Top of EXERCISE MATERIAL

-- pv_equiv track=rewrite | github.com/AshuKPJ/contact-page-submitter-v2 | backend/app/services/csv_parser_service.py | _identify_url_column
-- ===== SOURCE A (Python) =====
-- from typing import List, Tuple, Optional, Dict, Any, Set
--
-- def _identify_url_column(headers: List[str]) -> Optional[str]:
--     """Identify the column containing URLs"""
--     if not headers:
--         return None
--
--     # Priority order for URL column names
--     url_keywords = [
--         ("url", 10),
--         ("website", 9),
--         ("web_site", 8),
--         ("site", 7),
--         ("link", 6),
--         ("domain", 5),
--         ("homepage", 4),
--         ("web", 3),
--         ("address", 2),
--         ("www", 1),
--     ]
--
--     best_match = None
--     best_score = 0
--
--     for header in headers:
--         header_lower = header.lower().strip()
--
--         for keyword, score in url_keywords:
--             if keyword in header_lower and score > best_score:
--                 best_match = header
--                 best_score = score
--
--     # If no keyword match, check if first column looks like URLs
--     if not best_match and headers:
--         # We'll use the first column as fallback
--         best_match = headers[0]
--
--     return best_match
-- ===== SOURCE B (Python) =====
-- def _identify_url_column(headers):
--     """Identify the column containing URLs"""
--     if not headers:
--         return None
--
--     # Keywords in descending priority; the first keyword that matches any
--     # header decides, and the first matching header wins.
--     for keyword in ["url", "website", "web_site", "site", "link",
--                     "domain", "homepage", "web", "address", "www"]:
--         for header in headers:
--             if keyword in header.lower().strip():
--                 return header
--
--     # No keyword match: fall back to the first column
--     return headers[0]
-- ===== Notes on version B (the rewrite author's own statement) =====
-- stated objective: simpler
-- what changed: Replaces A's best_match/best_score accumulator (fold over headers with an inner scored-keyword scan) by an early-return scan over the keywords in their already-descending priority order, returning the first header containing the first keyword that matches any header; no scores are kept.
import Mathlib
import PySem

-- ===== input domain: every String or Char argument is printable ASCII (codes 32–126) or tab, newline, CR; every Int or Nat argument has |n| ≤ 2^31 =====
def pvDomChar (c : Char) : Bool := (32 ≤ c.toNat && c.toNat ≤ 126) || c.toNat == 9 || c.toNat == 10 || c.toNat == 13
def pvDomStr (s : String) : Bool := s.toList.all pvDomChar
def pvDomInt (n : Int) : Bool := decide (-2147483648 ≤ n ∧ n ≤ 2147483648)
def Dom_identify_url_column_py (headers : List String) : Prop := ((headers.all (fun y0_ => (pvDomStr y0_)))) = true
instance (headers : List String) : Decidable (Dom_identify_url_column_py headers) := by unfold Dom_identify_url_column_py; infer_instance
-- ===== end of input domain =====

-- B replaces A's best-score accumulator over headers by an early-return scan of the
-- keywords in their (already descending) priority order: same values, simpler decomposition.

-- ===== PORT A =====
def pvUrlKeywords : List (String × Int) :=
  [("url", 10), ("website", 9), ("web_site", 8), ("site", 7), ("link", 6),
   ("domain", 5), ("homepage", 4), ("web", 3), ("address", 2), ("www", 1)]

def identify_url_column_py (headers : List String) : Option String :=
  if headers.isEmpty then none
  else
    -- for header in headers: for keyword, score in url_keywords: …
    let r := headers.foldl (fun (acc : Option String × Int) header =>
      let header_lower := PySem.Str.strip (PySem.Str.lower header)
      pvUrlKeywords.foldl (fun acc kw =>
        if PySem.Str.isIn kw.1 header_lower && decide (acc.2 < kw.2) then (some header, kw.2)
        else acc) acc) (none, 0)
    -- if not best_match and headers: best_match = headers[0]  ('not' is Python falsiness)
    if (r.1 = none ∨ r.1 = some "") ∧ headers ≠ [] then headers.head? else r.1

-- ===== PORT B =====
def pvUrlKeywordsAlt : List String :=
  ["url", "website", "web_site", "site", "link", "domain", "homepage", "web", "address", "www"]

def identify_url_column_py_alt (headers : List String) : Option String :=
  if headers.isEmpty then none
  else
    -- for keyword in …: for header in headers: if keyword in header.lower().strip(): return header
    match pvUrlKeywordsAlt.findSome? (fun kw =>
        headers.find? (fun header => PySem.Str.isIn kw (PySem.Str.strip (PySem.Str.lower header)))) with
    | some h => some h
    | none => headers.head?

-- ===== PRECONDITION & SPEC =====
def Spec_identify_url_column_py (headers : List String) (out : Option String) : Prop := out = identify_url_column_py_alt headers
instance (headers : List String) (out : Option String) : Decidable (Spec_identify_url_column_py headers out) := by unfold Spec_identify_url_column_py; infer_instance

-- ===== CLAIM (what is proved, stated in full; the proofs are below) =====
def Claim_equal_identify_url_column_py : Prop := ∀ (headers : List String), Dom_identify_url_column_py headers → Spec_identify_url_column_py headers (identify_url_column_py headers)

-- ===== LEMMAS AND PROOFS =====

-- header.lower().strip()
def pvHL (h : String) : String := PySem.Str.strip (PySem.Str.lower h)
-- keyword in header.lower().strip()
def pvMt (kw h : String) : Bool := PySem.Str.isIn kw (pvHL h)
-- the score A's inner loop would settle on for a single header (0 if no keyword matches)
def pvScore (kws : List (String × Int)) (h : String) : Int :=
  ((kws.find? (fun kw => pvMt kw.1 h)).map (·.2)).getD 0
-- running maximum of pvScore over the headers seen so far
def pvM (kws : List (String × Int)) (hs : List String) : Int :=
  hs.foldl (fun a h => max a (pvScore kws h)) 0
-- B's core: first keyword matched by any header, first header matching it
def pvBc (kws : List (String × Int)) (hs : List String) : Option String :=
  kws.findSome? (fun kw => hs.find? (fun h => pvMt kw.1 h))

lemma pvScore_nil (h : String) : pvScore [] h = 0 := rfl

lemma pvScore_cons (kw : String × Int) (rest : List (String × Int)) (h : String) :
    pvScore (kw :: rest) h = if pvMt kw.1 h then kw.2 else pvScore rest h := by
  by_cases hm : pvMt kw.1 h <;> simp [pvScore, hm]

lemma pvScore_lt (kws : List (String × Int)) (c : Int) (hlt : ∀ k ∈ kws, k.2 < c)
    (hc : 0 < c) (h : String) : pvScore kws h < c := by
  unfold pvScore
  cases hf : kws.find? (fun kw => pvMt kw.1 h) with
  | none => simpa using hc
  | some k =>
    have hk := List.mem_of_find?_eq_some hf
    have := hlt k hk
    simpa using this

lemma pvFoldlMax_init_le (f : String → Int) (hs : List String) (a : Int) :
    a ≤ hs.foldl (fun b h => max b (f h)) a := by
  induction hs generalizing a with
  | nil => simp
  | cons h t ih => simpa using le_trans (le_max_left a (f h)) (ih (max a (f h)))

lemma pvM_nonneg (kws : List (String × Int)) (hs : List String) : 0 ≤ pvM kws hs :=
  pvFoldlMax_init_le _ hs 0

lemma pvM_append (kws : List (String × Int)) (hs : List String) (h : String) :
    pvM kws (hs ++ [h]) = max (pvM kws hs) (pvScore kws h) := by
  simp [pvM, List.foldl_append]

lemma pvFoldlMax_mem_le (f : String → Int) (hs : List String) (a : Int)
    (h : String) (hm : h ∈ hs) : f h ≤ hs.foldl (fun b h => max b (f h)) a := by
  induction hs generalizing a with
  | nil => cases hm
  | cons x t ih =>
    rcases List.mem_cons.mp hm with rfl | hm'
    · simpa using le_trans (le_max_right a (f h)) (pvFoldlMax_init_le f t _)
    · simpa using ih _ hm'

lemma pvM_lt (kws : List (String × Int)) (hs : List String) (c : Int)
    (hc : 0 < c) (hall : ∀ h ∈ hs, pvScore kws h < c) : pvM kws hs < c := by
  unfold pvM
  induction hs using List.reverseRecOn with
  | nil => simpa using hc
  | append_singleton t x ih =>
    have h1 : List.foldl (fun a h => max a (pvScore kws h)) 0 t < c :=
      ih (fun h hm => hall h (List.mem_append_left _ hm))
    have h2 : pvScore kws x < c := hall x (by simp)
    simp [List.foldl_append]
    omega

lemma pvM_congr (kws kws' : List (String × Int)) (hs : List String)
    (h : ∀ x ∈ hs, pvScore kws x = pvScore kws' x) : pvM kws hs = pvM kws' hs := by
  unfold pvM
  induction hs using List.reverseRecOn with
  | nil => rfl
  | append_singleton t x ih =>
    have := ih (fun y hy => h y (List.mem_append_left _ hy))
    simp [List.foldl_append, this, h x (by simp)]

-- A's inner loop over the keyword list, for one header
lemma pvInner_eq (kws : List (String × Int))
    (hDesc : kws.Pairwise (fun a b => b.2 < a.2)) (hPos : ∀ k ∈ kws, 0 < k.2)
    (h : String) (m : Option String) (s : Int) (hs0 : 0 ≤ s) :
    kws.foldl (fun acc kw =>
        if pvMt kw.1 h && decide (acc.2 < kw.2) then (some h, kw.2) else acc) (m, s)
    = if s < pvScore kws h then (some h, pvScore kws h) else (m, s) := by
  induction kws generalizing m s with
  | nil =>
    simp [pvScore_nil]
    omega
  | cons kw rest ih =>
    have hlt : ∀ k ∈ rest, k.2 < kw.2 := fun k hk => (List.pairwise_cons.mp hDesc).1 k hk
    have hDesc' := (List.pairwise_cons.mp hDesc).2
    have hPos' : ∀ k ∈ rest, 0 < k.2 := fun k hk => hPos k (List.mem_cons_of_mem _ hk)
    have hkpos : 0 < kw.2 := hPos kw (List.mem_cons_self)
    rw [List.foldl_cons, pvScore_cons]
    by_cases hm : pvMt kw.1 h
    · by_cases hgt : s < kw.2
      · have hrest : pvScore rest h < kw.2 := pvScore_lt rest kw.2 hlt hkpos h
        simp only [hm, hgt, decide_true, Bool.and_self, if_pos]
        rw [ih hDesc' hPos' (some h) kw.2 (le_of_lt hkpos)]
        simp [not_lt.mpr (le_of_lt hrest)]
      · have hrest : pvScore rest h < kw.2 := pvScore_lt rest kw.2 hlt hkpos h
        simp only [hm, hgt, decide_false, Bool.and_false, Bool.false_eq_true, if_false, if_true]
        rw [ih hDesc' hPos' m s hs0]
        have : ¬ s < pvScore rest h := by omega
        simp [this]
    · simp only [hm, Bool.false_and, Bool.false_eq_true, if_false]
      rw [ih hDesc' hPos' m s hs0]

-- B's core on hs ++ [h]
lemma pvBc_append (kws : List (String × Int))
    (hDesc : kws.Pairwise (fun a b => b.2 < a.2)) (hPos : ∀ k ∈ kws, 0 < k.2)
    (hs : List String) (h : String) :
    pvBc kws (hs ++ [h]) = if pvM kws hs < pvScore kws h then some h else pvBc kws hs := by
  induction kws with
  | nil =>
    have h0 : ¬ pvM [] hs < pvScore [] h :=
      not_lt.mpr (by rw [pvScore_nil]; exact pvM_nonneg [] hs)
    simp [pvBc, h0]
  | cons kw rest ih =>
    have hlt : ∀ k ∈ rest, k.2 < kw.2 := fun k hk => (List.pairwise_cons.mp hDesc).1 k hk
    have hDesc' := (List.pairwise_cons.mp hDesc).2
    have hPos' : ∀ k ∈ rest, 0 < k.2 := fun k hk => hPos k (List.mem_cons_of_mem _ hk)
    have hkpos : 0 < kw.2 := hPos kw (List.mem_cons_self)
    cases hf : hs.find? (fun x => pvMt kw.1 x) with
    | some h' =>
      -- some earlier header matches the head keyword: both sides return it
      have hmem := List.mem_of_find?_eq_some hf
      have hmt : pvMt kw.1 h' = true := List.find?_some hf
      have hsc : pvScore (kw :: rest) h' = kw.2 := by rw [pvScore_cons]; simp [hmt]
      have hMge : kw.2 ≤ pvM (kw :: rest) hs := by
        have := pvFoldlMax_mem_le (pvScore (kw :: rest)) hs 0 h' hmem
        rw [hsc] at this; exact this
      have hsle : pvScore (kw :: rest) h ≤ kw.2 := by
        rw [pvScore_cons]
        by_cases hm : pvMt kw.1 h
        · simp [hm]
        · simp [hm]; exact le_of_lt (pvScore_lt rest kw.2 hlt hkpos h)
      have hno : ¬ pvM (kw :: rest) hs < pvScore (kw :: rest) h := by omega
      simp [pvBc, List.find?_append, hf, hno]
    | none =>
      have hnone : ∀ x ∈ hs, pvMt kw.1 x = false := by
        intro x hx
        have := List.find?_eq_none.mp hf x hx
        simpa using this
      have hscongr : ∀ x ∈ hs, pvScore (kw :: rest) x = pvScore rest x := by
        intro x hx; rw [pvScore_cons]; simp [hnone x hx]
      have hMeq : pvM (kw :: rest) hs = pvM rest hs := pvM_congr _ _ hs hscongr
      by_cases hm : pvMt kw.1 h
      · -- the new header is the first to match the head keyword
        have hsc : pvScore (kw :: rest) h = kw.2 := by rw [pvScore_cons]; simp [hm]
        have hMlt : pvM (kw :: rest) hs < kw.2 := by
          rw [hMeq]
          exact pvM_lt rest hs kw.2 hkpos
            (fun x hx => pvScore_lt rest kw.2 hlt hkpos x)
        simp [pvBc, List.find?_append, hf, hm, hsc, hMlt]
      · have hsc : pvScore (kw :: rest) h = pvScore rest h := by rw [pvScore_cons]; simp [hm]
        have hEq1 : pvBc (kw :: rest) (hs ++ [h]) = pvBc rest (hs ++ [h]) := by
          simp [pvBc, List.find?_append, hf, List.find?_cons, hm]
        have hEq2 : pvBc (kw :: rest) hs = pvBc rest hs := by
          simp [pvBc, hf]
        rw [hEq1, hEq2, hsc, hMeq, ih hDesc' hPos']

-- A's double loop computes (B's core, the running maximum)
lemma pvFold_eq (kws : List (String × Int))
    (hDesc : kws.Pairwise (fun a b => b.2 < a.2)) (hPos : ∀ k ∈ kws, 0 < k.2)
    (hs : List String) :
    hs.foldl (fun (acc : Option String × Int) header =>
        kws.foldl (fun acc kw =>
          if PySem.Str.isIn kw.1 (PySem.Str.strip (PySem.Str.lower header)) && decide (acc.2 < kw.2)
          then (some header, kw.2) else acc) acc) (none, 0)
    = (pvBc kws hs, pvM kws hs) := by
  induction hs using List.reverseRecOn with
  | nil =>
    have : pvBc kws [] = none := by
      unfold pvBc
      induction kws with
      | nil => rfl
      | cons kw rest ih => simp
    simp [this, pvM]
  | append_singleton t x ih =>
    rw [List.foldl_append, ih, List.foldl_cons, List.foldl_nil]
    have : (fun (acc : Option String × Int) (kw : String × Int) =>
          if PySem.Str.isIn kw.1 (PySem.Str.strip (PySem.Str.lower x)) && decide (acc.2 < kw.2)
          then (some x, kw.2) else acc)
        = (fun (acc : Option String × Int) (kw : String × Int) =>
          if pvMt kw.1 x && decide (acc.2 < kw.2) then (some x, kw.2) else acc) := rfl
    rw [this, pvInner_eq kws hDesc hPos x (pvBc kws t) (pvM kws t) (pvM_nonneg kws t),
        pvBc_append kws hDesc hPos t x, pvM_append]
    by_cases hc : pvM kws t < pvScore kws x
    · simp [hc, max_eq_right (le_of_lt hc)]
    · simp [hc, max_eq_left (not_lt.mp hc)]

-- no header matching a keyword is the empty string
lemma pvBc_ne_empty (hs : List String) : pvBc pvUrlKeywords hs ≠ some "" := by
  intro hE
  obtain ⟨kw, hkw, hf⟩ := List.exists_of_findSome?_eq_some hE
  have hmt : pvMt kw.1 "" = true := List.find?_some hf
  have hall : pvUrlKeywords.all (fun kw => !pvMt kw.1 "") = true := by decide
  have := List.all_eq_true.mp hall kw hkw
  simp [hmt] at this

-- B's port equals B's core (the scored and the unscored keyword lists line up)
lemma pvAlt_eq (headers : List String) :
    identify_url_column_py_alt headers
    = if headers.isEmpty then none
      else match pvBc pvUrlKeywords headers with
        | some h => some h
        | none => headers.head? := rfl

-- ===== VERDICT (by name: the statement is the Claim_ definition above) =====
theorem identify_url_column_py_spec : Claim_equal_identify_url_column_py := by
  intro headers _
  unfold Spec_identify_url_column_py
  rw [pvAlt_eq]
  unfold identify_url_column_py
  by_cases hE : headers.isEmpty
  · simp [hE]
  · have hne : headers ≠ [] := by simpa [List.isEmpty_iff] using hE
    have hDesc : pvUrlKeywords.Pairwise (fun a b => b.2 < a.2) := by decide
    have hPos : ∀ k ∈ pvUrlKeywords, 0 < k.2 := by decide
    simp only [hE, Bool.false_eq_true, if_false]
    rw [pvFold_eq pvUrlKeywords hDesc hPos headers]
    cases hb : pvBc pvUrlKeywords headers with
    | none => simp [hne]
    | some h =>
      have hne' : some h ≠ some "" := by
        intro hc; exact pvBc_ne_empty headers (hb.trans hc)
      simp [hne']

Bottom of EXERCISE MATERIAL

Please transcribe the data exactly from its first line. End with the line that contains "-- ===== Notes".

- _RESPONSE TO THE EXERCISE_
-- pv_equiv track=rewrite | github.com/AshuKPJ/contact-page-submitter-v2 | backend/app/services/csv_parser_service.py | _identify_url_column
-- ===== SOURCE A (Python) =====
-- from typing import List, Tuple, Optional, Dict, Any, Set
--
-- def _identify_url_column(headers: List[str]) -> Optional[str]:
--     """Identify the column containing URLs"""
--     if not headers:
--         return None
--
--     # Priority order for URL column names
--     url_keywords = [
--         ("url", 10),
--         ("website", 9),
--         ("web_site", 8),
--         ("site", 7),
--         ("link", 6),
--         ("domain", 5),
--         ("homepage", 4),
--         ("web", 3),
--         ("address", 2),
--         ("www", 1),
--     ]
--
--     best_match = None
--     best_score = 0
--
--     for header in headers:
--         header_lower = header.lower().strip()
--
--         for keyword, score in url_keywords:
--             if keyword in header_lower and score > best_score:
--                 best_match = header
--                 best_score = score
--
--     # If no keyword match, check if first column looks like URLs
--     if not best_match and headers:
--         # We'll use the first column as fallback
--         best_match = headers[0]
--
--     return best_match
-- ===== SOURCE B (Python) =====
-- def _identify_url_column(headers):
--     """Identify the column containing URLs"""
--     if not headers:
--         return None
--
--     # Keywords in descending priority; the first keyword that matches any
--     # header decides, and the first matching header wins.
--     for keyword in ["url", "website", "web_site", "site", "link",
--                     "domain", "homepage", "web", "address", "www"]:
--         for header in headers:
--             if keyword in header.lower().strip():
--                 return header
--
--     # No keyword match: fall back to the first column
--     return headers[0]
-- ===== Notes on version B (the rewrite author's own statement) =====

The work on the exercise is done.